Kometani is also noted for her expressed displeasure of what she terms the fascist mentality of the World War II Japanese Army. She regularly participates in anti-war and anti-nuclear protests.

Her first book, Passover, received the distinguished Akutagawa Prize. It was subsequently described in The New York Times as "anti-Semitic" and an example of Japan's "widespread anti-Semitism", although Kometani's husband is Jewish, and the novel was an adaption of a visit to his parents' house.
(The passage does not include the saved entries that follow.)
-- pv_equiv track=rewrite | github.com/psilospore/cp-control-hs | compiler/src/CorrErrModel.py | gt_obs_to_error
-- ===== SOURCE A (Python) =====
-- def gt_obs_to_error(sample):
--     res=[]
--     pe=0
--     for c in sample:
--         gt=int(c[0])
--         obs=int(c[1])
--         ce=gt-obs
--         res.append((pe,gt,obs,ce))
--         pe=ce
--     return res
-- ===== SOURCE B (Python) =====
-- def gt_obs_to_error(sample):
--     errs = [int(c[0]) - int(c[1]) for c in sample]
--     prev = [0] + errs[:-1]
--     return [(pe, int(c[0]), int(c[1]), ce) for c, pe, ce in zip(sample, prev, errs)]
-- ===== Notes on version B (the rewrite author's own statement) =====
-- stated objective: alternative
-- what changed: B first computes the whole list of current errors, shifts it by one to get each row's previous error, and zips, instead of threading a running pe accumulator through a loop.
import Mathlib
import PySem

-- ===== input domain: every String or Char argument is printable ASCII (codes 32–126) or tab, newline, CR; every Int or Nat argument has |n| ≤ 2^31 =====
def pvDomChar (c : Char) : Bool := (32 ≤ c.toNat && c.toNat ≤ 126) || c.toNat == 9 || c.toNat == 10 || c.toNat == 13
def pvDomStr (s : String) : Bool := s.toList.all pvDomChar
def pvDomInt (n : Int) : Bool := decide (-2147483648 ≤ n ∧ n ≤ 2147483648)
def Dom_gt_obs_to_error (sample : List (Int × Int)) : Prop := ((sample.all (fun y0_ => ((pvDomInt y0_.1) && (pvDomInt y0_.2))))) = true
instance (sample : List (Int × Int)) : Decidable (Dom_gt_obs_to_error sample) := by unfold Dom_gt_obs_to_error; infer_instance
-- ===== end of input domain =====

-- B builds the error table once and pairs each row with its shifted predecessor instead of threading a running accumulator (alternative decomposition, same cost).


-- ===== PORT A =====
-- loop with running previous-error accumulator pe, transcribed as structural recursion
def gtObsLoop (pe : Int) (sample : List (Int × Int)) : List (Int × Int × Int × Int) :=
  match sample with
  | [] => []
  | c :: rest =>
    let gt := c.1
    let obs := c.2
    let ce := gt - obs
    (pe, gt, obs, ce) :: gtObsLoop ce rest

def gt_obs_to_error (sample : List (Int × Int)) : List (Int × Int × Int × Int) :=
  gtObsLoop 0 sample

-- ===== PORT B =====
-- B: build the error table, shift it by one (prev = 0 :: errs[:-1]), zip with the samples
def gt_obs_to_error_alt (sample : List (Int × Int)) : List (Int × Int × Int × Int) :=
  let errs := sample.map (fun c => c.1 - c.2)
  let prev := 0 :: errs.dropLast
  (sample.zip (prev.zip errs)).map (fun x => (x.2.1, x.1.1, x.1.2, x.2.2))

-- ===== PRECONDITION & SPEC =====
def Spec_gt_obs_to_error (sample : List (Int × Int)) (out : List (Int × Int × Int × Int)) : Prop := out = gt_obs_to_error_alt sample
instance (sample : List (Int × Int)) (out : List (Int × Int × Int × Int)) : Decidable (Spec_gt_obs_to_error sample out) := by unfold Spec_gt_obs_to_error; infer_instance

-- ===== CLAIM (what is proved, stated in full; the proofs are below) =====
def Claim_equal_gt_obs_to_error : Prop := ∀ (sample : List (Int × Int)), Dom_gt_obs_to_error sample → Spec_gt_obs_to_error sample (gt_obs_to_error sample)

-- ===== LEMMAS AND PROOFS =====

-- ===== VERDICT (by name: the statement is the Claim_ definition above) =====
theorem gtObsLoop_eq (sample : List (Int × Int)) : ∀ pe : Int,
    gtObsLoop pe sample =
      (sample.zip ((pe :: (sample.map (fun c => c.1 - c.2)).dropLast).zip
        (sample.map (fun c => c.1 - c.2)))).map (fun x => (x.2.1, x.1.1, x.1.2, x.2.2)) := by
  induction sample with
  | nil => intro pe; rfl
  | cons c rest ih =>
    intro pe
    cases rest with
    | nil => simp [gtObsLoop]
    | cons r rs =>
      rw [show gtObsLoop pe (c :: r :: rs) =
            (pe, c.1, c.2, c.1 - c.2) :: gtObsLoop (c.1 - c.2) (r :: rs) from rfl,
          ih (c.1 - c.2)]
      simp

theorem gt_obs_to_error_spec : Claim_equal_gt_obs_to_error := by
  intro sample _
  unfold Spec_gt_obs_to_error gt_obs_to_error gt_obs_to_error_alt
  simpa using gtObsLoop_eq sample 0
-- pv_equiv track=rewrite | github.com/ross0maha/python-project-49 | brain_games/scripts/brain_progression.py | question_list_to_string
-- ===== SOURCE A (Python) =====
-- def question_list_to_string(list_seq, miss_position) -> str:
--     """
--     Function for prepare random list to question string
--     """
--
--     result = ""
--     for elem in enumerate(list_seq):
--         if elem[0] == miss_position:
--             result += ".. "
--         else:
--             result += str(elem[1]) + " "
--     return result
-- ===== SOURCE B (Python) =====
-- def question_list_to_string(list_seq, miss_position) -> str:
--     """
--     Function for prepare random list to question string
--     """
--     parts = [str(elem) for elem in list_seq]
--     if 0 <= miss_position < len(parts):
--         parts[miss_position] = ".."
--     if not parts:
--         return ""
--     return " ".join(parts) + " "
-- ===== Notes on version B (the rewrite author's own statement) =====
-- stated objective: faster
-- what changed: Replaces the per-element accumulate-with-branch loop by build-all-then-patch-one: stringify every element in one comprehension, overwrite the masked slot once (guarded in-range, which is exactly when an enumerate index can equal miss_position), and produce the result with a single ' '.join plus the trailing space.
import Mathlib
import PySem

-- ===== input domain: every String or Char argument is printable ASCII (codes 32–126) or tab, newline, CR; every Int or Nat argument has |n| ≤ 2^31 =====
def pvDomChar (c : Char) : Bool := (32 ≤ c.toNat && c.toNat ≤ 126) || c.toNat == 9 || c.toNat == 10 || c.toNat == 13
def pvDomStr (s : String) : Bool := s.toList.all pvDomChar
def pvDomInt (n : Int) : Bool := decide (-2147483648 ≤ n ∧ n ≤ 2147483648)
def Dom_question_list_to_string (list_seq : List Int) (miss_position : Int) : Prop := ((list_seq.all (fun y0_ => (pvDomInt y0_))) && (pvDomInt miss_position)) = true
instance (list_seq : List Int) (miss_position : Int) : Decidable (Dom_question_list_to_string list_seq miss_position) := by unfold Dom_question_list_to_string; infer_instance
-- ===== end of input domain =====

-- B builds the stringified list once, patches the masked slot, and joins — instead of A's per-element branch while accumulating.


-- ===== PORT A =====
def question_list_to_string (list_seq : List Int) (miss_position : Int) : String :=
  (PySem.List.enumerate list_seq).foldl
    (fun result elem =>
      if elem.1 = miss_position then result ++ ".. "
      else result ++ PySem.Int.toStr elem.2 ++ " ") ""

-- ===== PORT B =====
def question_list_to_string_alt (list_seq : List Int) (miss_position : Int) : String :=
  let parts := list_seq.map PySem.Int.toStr
  let parts := if 0 ≤ miss_position ∧ miss_position < (parts.length : Int)
               then parts.set miss_position.toNat ".." else parts
  if parts = [] then "" else PySem.Str.join " " parts ++ " "

-- ===== PRECONDITION & SPEC =====
def Spec_question_list_to_string (list_seq : List Int) (miss_position : Int) (out : String) : Prop := out = question_list_to_string_alt list_seq miss_position
instance (list_seq : List Int) (miss_position : Int) (out : String) : Decidable (Spec_question_list_to_string list_seq miss_position out) := by unfold Spec_question_list_to_string; infer_instance

-- ===== CLAIM (what is proved, stated in full; the proofs are below) =====
def Claim_equal_question_list_to_string : Prop := ∀ (list_seq : List Int) (miss_position : Int), Dom_question_list_to_string list_seq miss_position → Spec_question_list_to_string list_seq miss_position (question_list_to_string list_seq miss_position)

-- ===== LEMMAS AND PROOFS =====

/-- The common character-level description of both outputs: the element at
relative position `mp` is masked, every piece carries a trailing space. -/
def pvBody (mp : Int) : List Int → List Char
  | [] => []
  | x :: xs => (if mp = 0 then ['.', '.', ' '] else PySem.Int.toChars x ++ [' ']) ++ pvBody (mp - 1) xs

/-- join with a separator AFTER every piece: the char-level shape of both outputs. -/
def pvTJ : List (List Char) → List Char
  | [] => []
  | p :: t => p ++ ' ' :: pvTJ t

theorem pvA_eq (mp : Int) (l : List Int) : ∀ (s : Int) (acc : String),
    ((PySem.List.enumerate l s).foldl
      (fun result elem =>
        if elem.1 = mp then result ++ ".. "
        else result ++ PySem.Int.toStr elem.2 ++ " ") acc).toList
    = acc.toList ++ pvBody (mp - s) l := by
  induction l with
  | nil => intro s acc; simp [PySem.List.enumerate_nil, pvBody]
  | cons x xs ih =>
    intro s acc
    rw [PySem.List.enumerate_cons, List.foldl_cons]
    by_cases h : s = mp
    · rw [if_pos h, ih]
      have h1 : mp - (s + 1) = -1 := by omega
      have h0 : mp - s = 0 := by omega
      rw [h1, h0]
      have hd : (".. " : String).toList = ['.', '.', ' '] := rfl
      simp [pvBody, hd]
    · rw [if_neg (show ¬ ((s, x).1 = mp) from h), ih]
      have h1 : mp - (s + 1) = mp - s - 1 := by ring
      have h0 : ¬ (mp - s = 0) := by omega
      rw [h1]
      have hs : (" " : String).toList = [' '] := rfl
      simp [pvBody, h0, hs, PySem.Int.toList_toStr]

theorem pvTJ_eq_join (p : List Char) (t : List (List Char)) :
    pvTJ (p :: t) = PySem.Chars.join [' '] (p :: t) ++ [' '] := by
  induction t generalizing p with
  | nil => simp [pvTJ, PySem.Chars.join_singleton]
  | cons q t ih =>
    show p ++ ' ' :: pvTJ (q :: t) = _
    rw [ih q, PySem.Chars.join_cons_cons]
    simp

theorem pvPatch_eq (l : List Int) : ∀ (mp : Int),
    pvTJ (if 0 ≤ mp ∧ mp < (l.length : Int)
          then (l.map PySem.Int.toChars).set mp.toNat ['.', '.']
          else l.map PySem.Int.toChars)
    = pvBody mp l := by
  induction l with
  | nil => intro mp; simp [pvTJ, pvBody]
  | cons x xs ih =>
    intro mp
    by_cases h0 : mp = 0
    · subst h0
      rw [if_pos (by simp)]
      have h := ih (-1)
      rw [if_neg (by omega)] at h
      simp [pvTJ, pvBody, h]
    · by_cases hin : 0 ≤ mp ∧ mp < ((x :: xs).length : Int)
      · rw [if_pos hin]
        have hk : mp.toNat = (mp - 1).toNat + 1 := by omega
        rw [List.map_cons, hk, List.set_cons_succ]
        have h := ih (mp - 1)
        rw [if_pos (by simp at hin ⊢; omega), show (mp - 1).toNat = mp.toNat - 1 by omega] at h
        simp [pvTJ, pvBody, h0, h]
      · rw [if_neg hin]
        have h := ih (mp - 1)
        rw [if_neg (by simp at hin ⊢; omega)] at h
        simp [pvTJ, pvBody, h0, h]

theorem pvMapSet (l : List Int) (mp : Int) :
    ((if 0 ≤ mp ∧ mp < ((l.map PySem.Int.toStr).length : Int)
      then (l.map PySem.Int.toStr).set mp.toNat ".." else l.map PySem.Int.toStr).map String.toList)
    = (if 0 ≤ mp ∧ mp < (l.length : Int)
       then (l.map PySem.Int.toChars).set mp.toNat ['.', '.'] else l.map PySem.Int.toChars) := by
  have hdd : (".." : String).toList = ['.', '.'] := rfl
  have hlen : ((l.map PySem.Int.toStr).length : Int) = (l.length : Int) := by simp
  rw [hlen]
  by_cases hin : 0 ≤ mp ∧ mp < (l.length : Int) <;>
    simp [hin, List.map_set, hdd, List.map_map, Function.comp_def, PySem.Int.toList_toStr]

theorem pvJoinStr (ps : List String) :
    (if ps = [] then "" else PySem.Str.join " " ps ++ " ").toList = pvTJ (ps.map String.toList) := by
  cases ps with
  | nil => simp [pvTJ]
  | cons p t =>
    rw [if_neg (by simp), List.map_cons, pvTJ_eq_join]
    have hs : (" " : String).toList = [' '] := rfl
    simp [PySem.Str.toList_join, hs]

theorem pvB_eq (l : List Int) (mp : Int) :
    (question_list_to_string_alt l mp).toList = pvBody mp l := by
  unfold question_list_to_string_alt
  rw [← pvPatch_eq l mp, ← pvMapSet l mp]
  exact pvJoinStr _

-- ===== VERDICT (by name: the statement is the Claim_ definition above) =====
theorem question_list_to_string_spec : Claim_equal_question_list_to_string := by
  intro l mp _
  unfold Spec_question_list_to_string question_list_to_string
  apply String.toList_inj.mp
  rw [pvA_eq mp l 0 "", pvB_eq]
  simp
A judge for the Akutagawa Prize claimed that the Times had misinterpreted the sardonic and self-ridiculing tone of the novel.

In January 2025 Kometani's home was destroyed in the Palisades Fire.

== Awards ==
- Bungakkai shinjinshoo (1985)
- Shinchoo shinjinshoo (1985)
- Akutagawashoo (1985) (One of the most prestigious literary awards in Japan)
- Murasaki Shikibu Prize (1998)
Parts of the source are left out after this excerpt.